How can I make cancellation sound by using single frequency sound?

I haven’t experience to use javascript. But I want to demonstrate sound reduction or cancellation to high school students by using single frequency sound in class.
I’ve searched sound generator & detection code in website. Now I can find out frequency but I cannot make phase shifting sound to reduce sound.
Could you help me advices to make phase shifting sound to reduce sound?
//Single frequency sound generator
import javax.sound.sampled.AudioFormat;
import javax.sound.sampled.AudioSystem;
import javax.sound.sampled.LineUnavailableException;
import javax.sound.sampled.SourceDataLine;
public class MakeSound {
public static void main(String[] args) throws LineUnavailableException {
System.out.println("Generate Noise!");
byte[] buf = new byte[2];
int samplingsize = 44100;
AudioFormat af = new AudioFormat((float) samplingsize, 16, 1, true, false);
SourceDataLine sdl = AudioSystem.getSourceDataLine(af);
sdl.open();
sdl.start();
int duration = 500000; // noise generating duration [ms]

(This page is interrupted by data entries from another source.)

-- pv_equiv track=rewrite | github.com/saisanthosh111/datscience_pyrhonbasics_project | S20180010053/Q9.py | getErrors
-- ===== SOURCE A (Python) =====
-- def getErrors(tree,visited,queue):
--     while len(queue) > 0:
--         element = queue.pop()
--         current = []
--         visited.append(element)
--         if element in tree:
--             for child in tree[element]:
--                 if child in current:
--                     return (False,'E2')
--
--                 if child in visited:
--                     return (False,'E3')
--
--                 current.append(child)
--                 queue.append(child)
--
--             if len(current) > 2:
--                 return (False,'E1')
--
--
--     return (True,'Nothing to worry')
-- ===== SOURCE B (Python) =====
-- def getErrors(tree, visited, queue):
--     def scan(children):
--         seen = []
--         for child in children:
--             if child in seen:
--                 return 'E2'
--             if child in visited:
--                 return 'E3'
--             seen.append(child)
--         return None
--
--     def dfs(node):
--         visited.append(node)
--         if node not in tree:
--             return None
--         children = tree[node]
--         err = scan(children)
--         if err is not None:
--             return (False, err)
--         if len(children) > 2:
--             return (False, 'E1')
--         for child in reversed(children):
--             bad = dfs(child)
--             if bad is not None:
--                 return bad
--         return None
--
--     while queue:
--         bad = dfs(queue.pop())
--         if bad is not None:
--             return bad
--     return (True, 'Nothing to worry')
-- ===== Notes on version B (the rewrite author's own statement) =====
-- stated objective: alternative
-- what changed: Replaces A's explicit-stack while-loop (pop from a shared mutable queue, push children back onto it) by a recursive DFS helper that descends into a node's children directly (in reverse order, matching the stack's LIFO discipline) and propagates the first error tuple upward; no child is ever pushed onto the queue.
import Mathlib
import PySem

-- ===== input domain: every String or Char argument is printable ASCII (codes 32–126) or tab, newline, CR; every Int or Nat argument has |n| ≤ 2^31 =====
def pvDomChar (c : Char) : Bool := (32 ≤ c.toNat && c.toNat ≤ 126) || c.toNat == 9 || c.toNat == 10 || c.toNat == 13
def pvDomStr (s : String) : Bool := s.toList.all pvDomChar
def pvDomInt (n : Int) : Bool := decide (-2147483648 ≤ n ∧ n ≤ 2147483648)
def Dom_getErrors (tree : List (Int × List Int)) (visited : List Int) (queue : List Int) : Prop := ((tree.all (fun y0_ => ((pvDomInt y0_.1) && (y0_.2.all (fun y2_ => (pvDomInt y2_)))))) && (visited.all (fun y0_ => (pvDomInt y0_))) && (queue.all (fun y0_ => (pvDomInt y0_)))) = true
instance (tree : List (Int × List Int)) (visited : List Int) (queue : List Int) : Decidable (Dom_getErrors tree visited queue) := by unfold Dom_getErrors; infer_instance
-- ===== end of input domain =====

-- B rewrites A's explicit-stack loop as a recursive DFS (same return value; note both Pythons
-- mutate `visited`/`queue` in place — the equivalence proved here is about the RETURn value only).

-- Totality guard shared by both ports: an upper bound on the number of pops/dfs-calls the
-- (always-terminating) Python performs; it is only decremented, never reached.
def pvFuel (tree : List (Int × List Int)) (queue : List Int) : Nat :=
  let S := tree.foldl (fun a p => a + p.2.length) 0
  queue.length + 2 * S * (S + 1) + 1

-- ===== PORT A =====
-- the inner `for child in tree[element]` loop: builds `current`, or returns the error pair
def scanChildrenA (visited : List Int) : List Int → List Int → Sum (List Int) (Bool × String)
  | [], current => .inl current
  | c :: cs, current =>
    if current.contains c then .inr (false, "E2")
    else if visited.contains c then .inr (false, "E3")
    else scanChildrenA visited cs (current ++ [c])

-- the `while len(queue) > 0` loop; queue.pop() takes the LAST element, children are appended
def loopA (tree : List (Int × List Int)) : Nat → List Int → List Int → Bool × String
  | 0, _, _ => (true, "Nothing to worry")
  | fuel + 1, visited, queue =>
    if h : queue = [] then (true, "Nothing to worry")
    else
      let element := queue.getLast h
      let rest := queue.dropLast
      let visited' := visited ++ [element]
      match tree.lookup element with
      | none => loopA tree fuel visited' rest
      | some children =>
        match scanChildrenA visited' children [] with
        | .inr r => r
        | .inl current =>
          if current.length > 2 then (false, "E1")
          else loopA tree fuel visited' (rest ++ current)

def getErrors (tree : List (Int × List Int)) (visited : List Int) (queue : List Int) : Bool × String :=
  loopA tree (pvFuel tree queue) visited queue

-- ===== PORT B =====
-- Source B's `scan(children)`: first duplicate/visited child decides the error code
def scanB (visited : List Int) : List Int → List Int → Option String
  | [], _ => none
  | c :: cs, seen =>
    if seen.contains c then some "E2"
    else if visited.contains c then some "E3"
    else scanB visited cs (seen ++ [c])

-- Source B's recursive `dfs` / its propagation over a list of nodes; .inl = "no error yet"
-- (remaining fuel, visited), .inr = the returned answer.  The subtype bound on the leftover
-- fuel is only the termination guard.
mutual
def dfsB (tree : List (Int × List Int)) :
    (fuel : Nat) → Int → List Int → Sum ({f : Nat // f ≤ fuel} × List Int) (Bool × String)
  | 0, _, _ => .inr (true, "Nothing to worry")
  | fuel + 1, node, visited =>
    let visited' := visited ++ [node]
    match tree.lookup node with
    | none => .inl (⟨fuel, Nat.le_succ fuel⟩, visited')
    | some children =>
      match scanB visited' children [] with
      | some e => .inr (false, e)
      | none =>
        if children.length > 2 then .inr (false, "E1")
        else
          match dfsListB tree fuel children.reverse visited' with
          | .inl (⟨f', hf⟩, v') => .inl (⟨f', hf.trans (Nat.le_succ fuel)⟩, v')
          | .inr r => .inr r
termination_by fuel _ _ => (fuel, 0)
decreasing_by exact Prod.Lex.left _ _ (Nat.lt_succ_self fuel)

def dfsListB (tree : List (Int × List Int)) :
    (fuel : Nat) → List Int → List Int → Sum ({f : Nat // f ≤ fuel} × List Int) (Bool × String)
  | fuel, [], visited => .inl (⟨fuel, Nat.le_refl fuel⟩, visited)
  | fuel, node :: rest, visited =>
    match dfsB tree fuel node visited with
    | .inr r => .inr r
    | .inl (⟨f', hf⟩, visited') =>
      match dfsListB tree f' rest visited' with
      | .inl (⟨f'', hf''⟩, v'') => .inl (⟨f'', hf''.trans hf⟩, v'')
      | .inr r => .inr r
termination_by fuel l _ => (fuel, l.length + 1)
decreasing_by
  · exact Prod.Lex.right _ (Nat.lt_succ_self _ |>.trans_le (by omega))
  · rcases Nat.lt_or_ge f' fuel with h | h
    · exact Prod.Lex.left _ _ h
    · have heq : f' = fuel := Nat.le_antisymm hf h
      subst heq
      exact Prod.Lex.right _ (by simp)
end

def toResB (r : Sum ({f : Nat // f ≤ fuel} × List Int) (Bool × String)) : Bool × String :=
  match r with
  | .inl _ => (true, "Nothing to worry")
  | .inr res => res

-- Source B: `while queue: bad = dfs(queue.pop())` — the roots are consumed last-first
def getErrors_alt (tree : List (Int × List Int)) (visited : List Int) (queue : List Int) : Bool × String :=
  toResB (dfsListB tree (pvFuel tree queue) queue.reverse visited)

-- ===== PRECONDITION & SPEC =====
def Spec_getErrors (tree : List (Int × List Int)) (visited : List Int) (queue : List Int) (out : Bool × String) : Prop := out = getErrors_alt tree visited queue
instance (tree : List (Int × List Int)) (visited : List Int) (queue : List Int) (out : Bool × String) : Decidable (Spec_getErrors tree visited queue out) := by unfold Spec_getErrors; infer_instance

-- ===== CLAIM (what is proved, stated in full; the proofs are below) =====
def Claim_equal_getErrors : Prop := ∀ (tree : List (Int × List Int)) (visited : List Int) (queue : List Int), Dom_getErrors tree visited queue → Spec_getErrors tree visited queue (getErrors tree visited queue)

-- ===== LEMMAS AND PROOFS =====

-- A's inner loop equals B's scan (with, on success, current = seen ++ children)
theorem scan_bridge (v : List Int) (cs : List Int) : ∀ cur : List Int,
    scanChildrenA v cs cur =
      match scanB v cs cur with
      | some e => .inr (false, e)
      | none => .inl (cur ++ cs) := by
  induction cs with
  | nil => intro cur; simp [scanChildrenA, scanB]
  | cons c cs ih =>
    intro cur
    simp only [scanChildrenA, scanB]
    split_ifs with h1 h2
    · rfl
    · rfl
    · rw [ih (cur ++ [c])]; simp

-- dfsListB over an appended list is its sequential composition
theorem dfsListB_append (tree : List (Int × List Int)) (xs : List Int) : ∀ (fuel : Nat) (ys v : List Int),
    toResB (dfsListB tree fuel (xs ++ ys) v) =
      (match dfsListB tree fuel xs v with
       | .inl (⟨f', _⟩, v') => toResB (dfsListB tree f' ys v')
       | .inr r => r) := by
  induction xs with
  | nil => intro fuel ys v; simp [dfsListB]
  | cons x xs ih =>
    intro fuel ys v
    simp only [List.cons_append, dfsListB]
    cases dfsB tree fuel x v with
    | inr r => simp [toResB]
    | inl p =>
      obtain ⟨⟨f', hf⟩, v'⟩ := p
      have hih := ih f' ys v'
      rcases h2 : dfsListB tree f' (xs ++ ys) v' with ⟨⟨f2, hf2⟩, v2⟩ | r2 <;>
        rcases h3 : dfsListB tree f' xs v' with ⟨⟨f3, hf3⟩, v3⟩ | r3 <;>
        simp only [h2, h3, toResB] at hih ⊢ <;> exact hih

-- main bridge: A's stack loop on the reversed stack equals B's recursive descent
theorem loop_bridge (tree : List (Int × List Int)) : ∀ (fuel : Nat) (stack visited : List Int),
    loopA tree fuel visited stack.reverse = toResB (dfsListB tree fuel stack visited) := by
  intro fuel
  induction fuel with
  | zero =>
    intro stack visited
    cases stack with
    | nil => simp [loopA, dfsListB, toResB]
    | cons e rest => simp [loopA, dfsListB, dfsB, toResB]
  | succ f ih =>
    intro stack visited
    cases stack with
    | nil => simp [loopA, dfsListB, toResB]
    | cons e rest =>
      have hne : rest.reverse ++ [e] ≠ [] := by simp
      have hget : ∀ (h : rest.reverse ++ [e] ≠ []), (rest.reverse ++ [e]).getLast h = e := by
        intro h
        simp
      simp only [List.reverse_cons, loopA, dif_neg hne, hget, List.dropLast_concat, dfsListB, dfsB]
      cases hl : tree.lookup e with
      | none =>
        rw [ih rest (visited ++ [e])]
        rcases h2 : dfsListB tree f rest (visited ++ [e]) with ⟨⟨f2, hf2⟩, v2⟩ | r2 <;>
          simp [h2, toResB]
      | some children =>
        simp only
        rw [scan_bridge]
        cases hs : scanB (visited ++ [e]) children [] with
        | some err => simp [toResB]
        | none =>
          simp only [List.nil_append]
          by_cases hlen : children.length > 2
          · simp [hlen, toResB]
          · simp only [hlen, if_false]
            have h1 : rest.reverse ++ children = (children.reverse ++ rest).reverse := by simp
            rw [h1, ih (children.reverse ++ rest) (visited ++ [e])]
            rw [dfsListB_append tree children.reverse f rest (visited ++ [e])]
            rcases hd : dfsListB tree f children.reverse (visited ++ [e]) with ⟨⟨f', hf'⟩, v''⟩ | r
            · simp only [toResB]
              rcases dfsListB tree f' rest v'' with ⟨⟨f2, hf2⟩, v2⟩ | r2 <;> simp
            · simp [toResB]

-- ===== VERDICT (by name: the statement is the Claim_ definition above) =====
theorem getErrors_spec : Claim_equal_getErrors := by
  intro tree visited queue _
  unfold Spec_getErrors getErrors getErrors_alt
  have := loop_bridge tree (pvFuel tree queue) queue.reverse visited
  simpa using this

int noise_frequency = 315; // noise frequency
System.out.println("Noise Frequency:"+noise_frequency+"Hz");
for (int i = 0; i < duration*(float) 44100/1000; i++) {
float numberOfSamplesToRepresentFullSin = (float) samplingsize / noise_frequency;
double angle = i / (numberOfSamplesToRepresentFullSin/ 2.0) * Math.PI;
short a = (short) (Math.sin(angle) * 32767); //32767 - max value for sample to take (-32767 to 32767)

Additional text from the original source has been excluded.